Message 24458 in response to message 24456

Quote:
Quote:
it seems that Linux compilers are still not as highly optimized for speed as Win compilers.

Please don't be fooled by recent post indicating that. I'd like you to point
to this WU.

As you can see host 387863 a P4 CPU 2.80GHz running XP did the WU in 9,414.56 seconds. Host 229468 a
P4 CPU 2.80GHz too, but running Linux, did the WU in 8,877.12 seconds.

Took me some time to find two identical host :)

Michael

Thanks for the reply.

I have done some testing of wine vs native linux on hardware that I happen to have installed myself. This consists of two older P4 socket 778s and three athlons of various speeds & types. On my hardware, the new native linux E@H came pretty close on the P4s (but did not quite reach the wine speed), but was still clearly slower on the Athlons.

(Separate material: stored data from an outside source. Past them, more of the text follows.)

-- ===== the main loop correspondence =====
lemma aux_main (cluster : List (Int × Int)) (c : Int) (hc : 0 ≤ c) :
    ∀ (m : Nat) (d : Nat) (ci : Int) (bd : List (List Int)),
      -(cluster.length : Int) ≤ ci →
      m + d ≤ bd.length →
      (∀ x, x < m + d → c.toNat < (bd.getD x []).length) →
      (aRec cluster c m ((d : Int), ci, bd)).2 =
        ((clCollect cluster c ci m).2,
         writeCol c.toNat (m + d) (fModel c.toNat bd m d (clCollect cluster c ci m).1) bd) := by
  intro m
  induction m with
  | zero =>
    intro d ci bd hci hlen hw
    rw [clCollect_zero]
    show (ci, bd) = (ci, writeCol c.toNat (0 + d) (fModel c.toNat bd 0 d []) bd)
    rw [writeCol_congr c.toNat (0 + d) bd
        (fun x hx => by
          unfold fModel
          rw [if_neg (by omega), if_neg (by omega)]),
      writeCol_id c.toNat (0 + d) bd (by simpa using hw)]
  | succ m ih =>
    intro d ci bd hci hlen hw
    have hunf : aRec cluster c (m + 1) ((d : Int), ci, bd) =
        aRec cluster c m (aStep cluster c ((d : Int), ci, bd) ((m : Nat) : Int)) := rfl
    rw [hunf]
    by_cases hM : ci < (cluster.length : Int) ∧
        ((m : Nat) : Int) = ((PySem.List.pyGet? cluster ci).getD (0, 0)).1 ∧
        c = ((PySem.List.pyGet? cluster ci).getD (0, 0)).2
    · -- the cluster pointer matches line m: remove this cell
      obtain ⟨lc, hs⟩ : ∃ lc, PySem.List.pyGet? cluster ci = some lc := by
        rcases ho : PySem.List.pyGet? cluster ci with _ | lc
        · exact absurd (pyGet_isSome_of_range cluster ci hci hM.1) (by rw [ho]; simp)
        · exact ⟨lc, rfl⟩
      have hgd : ((PySem.List.pyGet? cluster ci).getD (0, 0)) = lc := by rw [hs]; rfl
      rw [aStep_match hM, aSet_natCast bd m c 0 hc]
      have hcast : (d : Int) + 1 = ((d + 1 : Nat) : Int) := by push_cast; ring
      rw [hcast]
      have hw1 : ∀ x, x < m + (d + 1) →
          c.toNat < ((bd.set m ((bd.getD m []).set c.toNat 0)).getD x []).length := by
        intro x hx
        by_cases hxm : m = x
        · subst hxm
          have hrow : (bd.set m ((bd.getD m []).set c.toNat 0)).getD m [] =
              (bd.getD m []).set c.toNat 0 := by
            rw [List.getD_eq_getElem _ _ (by simpa using (by omega : m < bd.length)),
              List.getElem_set, if_pos rfl]
          rw [hrow, List.length_set]
          exact hw m (by omega)
        · rw [getDrow_set_ne bd m x _ hxm]
          exact hw x (by omega)
      rw [ih (d + 1) (ci + 1) (bd.set m ((bd.getD m []).set c.toNat 0)) (by omega)
        (by simpa using (by omega : m + (d + 1) ≤ bd.length)) hw1]
      rw [clCollect_match cluster c ci m hs (by rw [← hgd, ← hM.2.1]) (by rw [← hgd, ← hM.2.2])]
      have hp1 : lc.1 = ((m : Nat) : Int) := by rw [← hgd, ← hM.2.1]
      rw [hp1]
      dsimp only
      rw [ext_match c.toNat m d bd (clCollect cluster c (ci + 1) m).1
        (clCollect_mem cluster c m (ci + 1)) (clCollect_nodup cluster c m (ci + 1)) hlen hw]
    · -- no match at line m
      have hskip := clCollect_skip cluster c ci m hM
      by_cases hd : 0 < d
      · have hdI : (0 : Int) < (d : Int) := by exact_mod_cast hd
        rw [aStep_move hM hdI]
        have hmd : ((m : Nat) : Int) + (d : Int) = ((m + d : Nat) : Int) := by push_cast; ring
        rw [hmd, aGet_natCast bd m c hc (by omega) (hw m (by omega)),
          aSet_natCast bd (m + d) c _ hc, aSet_natCast _ m c 0 hc,
          getDrow_set_ne bd (m + d) m _ (by omega)]
        set bd2 := (bd.set (m + d) ((bd.getD (m + d) []).set c.toNat (colVal c.toNat bd m))).set m
          ((bd.getD m []).set c.toNat 0) with hbd2
        have hlen2 : bd2.length = bd.length := by simp [hbd2]
        have hw2 : ∀ x, x < m + d → c.toNat < (bd2.getD x []).length := by
          intro x hx
          by_cases hxm : m = x
          · have hrow : bd2.getD x [] = (bd.getD m []).set c.toNat 0 := by
              rw [hbd2, ← hxm, List.getD_eq_getElem _ _ (by simp; omega),
                List.getElem_set, if_pos rfl]
            rw [hrow, List.length_set]
            exact hw m (by omega)
          · by_cases hxmd : m + d = x
            · have hrow : bd2.getD x [] = (bd.getD (m + d) []).set c.toNat (colVal c.toNat bd m) := by
                rw [hbd2, getDrow_set_ne _ m x _ hxm, ← hxmd,
                  List.getD_eq_getElem _ _ (by simp; omega), List.getElem_set, if_pos rfl]
              rw [hrow, List.length_set]
              exact hw (m + d) (by omega)
            · rw [hbd2, getDrow_set_ne _ m x _ hxm, getDrow_set_ne _ (m + d) x _ hxmd]
              exact hw x (by omega)
        rw [ih d ci bd2 hci (by omega) hw2, hskip, hbd2]
        rw [ext_move c.toNat m d bd (clCollect cluster c ci m).1 hd
          (clCollect_mem cluster c m ci) (clCollect_nodup cluster c m ci) hlen hw]
      · have hd0 : d = 0 := by omega
        subst hd0
        have hstz : aStep cluster c (((0 : Nat) : Int), ci, bd) ((m : Nat) : Int) =
            (((0 : Nat) : Int), ci, bd) := by
          rw [show (((0 : Nat) : Int)) = (0 : Int) by simp]
          exact aStep_skip_zero hM
        rw [hstz, ih 0 ci bd hci (by omega) (fun x hx => hw x (by omega)), hskip]
        rw [ext_idle c.toNat m bd (clCollect cluster c ci m).1
          (clCollect_mem cluster c m ci) (clCollect_nodup cluster c m ci)
          (by omega) (fun x hx => hw x (by omega)), Nat.add_zero]
theorem RC_append (w : List Nat) (b : Nat) : RC (w ++ [b]) = RC w + (3 - b) * 4 ^ w.length := by
  simp only [RC, List.reverse_append, List.reverse_cons, List.reverse_nil, List.nil_append,
    List.singleton_append, List.foldl_cons]
  rw [foldl_lin]
  simp only [RC, List.length_reverse, Nat.zero_mul, Nat.zero_add]
  ring

theorem RC_cons (b : Nat) (w : List Nat) : RC (b :: w) = RC w * 4 + (3 - b) := by
  simp [RC, List.foldl_append]

theorem F_lt (w : List Nat) (h : ∀ b ∈ w, b < 4) : F w < 4 ^ w.length := by
  induction w using List.reverseRecOn with
  | nil => simp [F]
  | append_singleton w b ih =>
    have hb : b < 4 := h b (by simp)
    have hw : F w < 4 ^ w.length := ih (fun x hx => h x (by simp [hx]))
    simp only [F, List.foldl_append, List.foldl_cons, List.foldl_nil, List.length_append,
      List.length_cons, List.length_nil]
    simp only [F] at hw
    calc w.foldl (fun a b => a * 4 + b) 0 * 4 + b < 4 ^ w.length * 4 := by omega
    _ ≤ 4 ^ (w.length + (0 + 1)) := by ring_nf; omega

theorem win_zero (cs : List Char) (i : Nat) : win cs i 0 = [] := by simp [win]

theorem win_succ (cs : List Char) (i j : Nat) (h : i + j < cs.length) :
    win cs i (j + 1) = win cs i j ++ [nuc cs[i + j]] := by
  simp only [win]
  rw [List.take_add_one]
  have hg : (cs.drop i)[j]? = some cs[i + j] := by
    rw [List.getElem?_drop]
    exact List.getElem?_eq_getElem (by omega)
  simp [hg]

theorem length_win (cs : List Char) (i k : Nat) (h : i + k ≤ cs.length) :
    (win cs i k).length = k := by
  simp [win]; omega

theorem mem_win (cs : List Char) (p k q : Nat) (hq : q < cs.length) (h1 : p ≤ q)
    (h2 : q < p + k) : nuc cs[q] ∈ win cs p k := by
  simp only [win, List.mem_map]
  refine ⟨cs[q], ?_, rfl⟩
  have hlen : q - p < ((cs.drop p).take k).length := by simp; omega
  have he : ((cs.drop p).take k)[q - p]'hlen = cs[q] := by
    rw [List.getElem_take, List.getElem_drop]
    congr 1; omega
  exact he ▸ List.getElem_mem hlen

theorem win_tail (cs : List Char) (i k : Nat) :
    win cs (i + 1) k = (win cs i (k + 1)).tail := by
  simp only [win]
  rw [← List.map_tail, ← List.drop_one, List.drop_take, ← List.drop_drop]
  congr 1
-- pv_equiv track=rewrite | github.com/mattipalin/tira2024-part2 | biterase.py | count
-- ===== SOURCE A (Python) =====
-- def remove_index(s,i):
--     # given string s, returns the string with character removed from positions i and i+1
--     return s[:i] + s[i+2:]
--
-- count_dict = {"01": 1, "10": 1}
--
-- def count(s):
--     if len(s)%2 == 1: return 0
--     if not s: return 0
--     if s=="01" or s == "10": return 1
--     res = 0
--     # Find removable indices
--     removable_indices = [value for value in [i if s[i]!=s[i+1] else -1 for i in range(len(s)-1)] if value != -1]
--     # Then let's remove some indices!
--     for index_removed in removable_indices:
--         shortened = remove_index(s,index_removed)
--         if shortened not in count_dict:
--             count_dict[shortened] = count(shortened)
--         res += count_dict[shortened]
--     return res
-- ===== SOURCE B (Python) =====
-- def count(s):
--     # Bottom-up DP: BFS layers of reachable states (longest to shortest),
--     # then a ways-table swept from the shortest layer upward.
--     if len(s) % 2 == 1 or not s:
--         return 0
--     layers = [[s]]
--     while len(layers[-1][0]) > 2:
--         nxt = []
--         for t in layers[-1]:
--             for i in range(len(t) - 1):
--                 if t[i] != t[i + 1]:
--                     c = t[:i] + t[i + 2:]
--                     if c not in nxt:
--                         nxt.append(c)
--         if not nxt:
--             break
--         layers.append(nxt)
--     ways = {}
--     for layer in reversed(layers):
--         for t in layer:
--             if len(t) == 2:
--                 ways[t] = 1 if t in ("01", "10") else 0
--             else:
--                 v = 0
--                 for i in range(len(t) - 1):
--                     if t[i] != t[i + 1]:
--                         v += ways.get(t[:i] + t[i + 2:], 0)
--                 ways[t] = v
--     return ways[s]
-- ===== Notes on version B (the rewrite author's own statement) =====
-- stated objective: alternative
-- what changed: Replaces the top-down memoized recursion by an explicit bottom-up DP: a BFS collects the layers of reachable states, then a ways-table is filled from the shortest layer upward and ways[s] is returned.
import Mathlib
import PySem

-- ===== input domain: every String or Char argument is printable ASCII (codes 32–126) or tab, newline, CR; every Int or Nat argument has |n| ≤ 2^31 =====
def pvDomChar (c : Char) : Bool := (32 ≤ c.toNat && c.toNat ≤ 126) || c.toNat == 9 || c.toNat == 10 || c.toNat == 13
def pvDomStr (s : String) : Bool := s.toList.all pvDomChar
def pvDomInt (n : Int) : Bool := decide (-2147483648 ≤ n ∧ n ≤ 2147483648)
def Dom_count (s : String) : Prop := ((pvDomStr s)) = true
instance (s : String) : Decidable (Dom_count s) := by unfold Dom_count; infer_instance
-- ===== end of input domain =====

-- B replaces A's top-down memoized recursion by an explicit bottom-up DP over the BFS layers of
-- reachable states (objective: alternative decomposition, same values).

-- ===== PORT A =====
-- remove_index(s, i) = s[:i] + s[i+2:]; A only calls it with 0 ≤ i (a list-comprehension index).
def pvRemoveIndexA (l : List Char) (i : Int) : List Char :=
  PySem.List.slice l none (some i) ++ PySem.List.slice l (some (i + 2)) none

-- termination helper for the recursive calls of `countList` (cited in decreasing_by)
theorem pvRemoveIndexA_len_lt (l : List Char) (i : Nat) (h : i < l.length - 1) :
    (pvRemoveIndexA l (i : Int)).length < l.length := by
  have h2 : ((i : Int) + 2) = ((i + 2 : Nat) : Int) := by push_cast; ring
  simp only [pvRemoveIndexA, PySem.List.slice_to_natCast, h2, PySem.List.slice_from_natCast,
    List.length_append, List.length_take, List.length_drop]
  omega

Enough slower that I decided to stay with wine, at least on the Athlons. I think it might be the case that the compiler that was used to improve the performance of the native Linux E@H was an Intel compiler. [Can anyone confirm the use of an Intel compiler??? If E@H was tuned using an Intel complier, then it would probably surprise no one that the speedup would be greater on Intel chips.]

So the answer as to how using the native Linux compiler compares to using wine depends on the hardware one happens to be using.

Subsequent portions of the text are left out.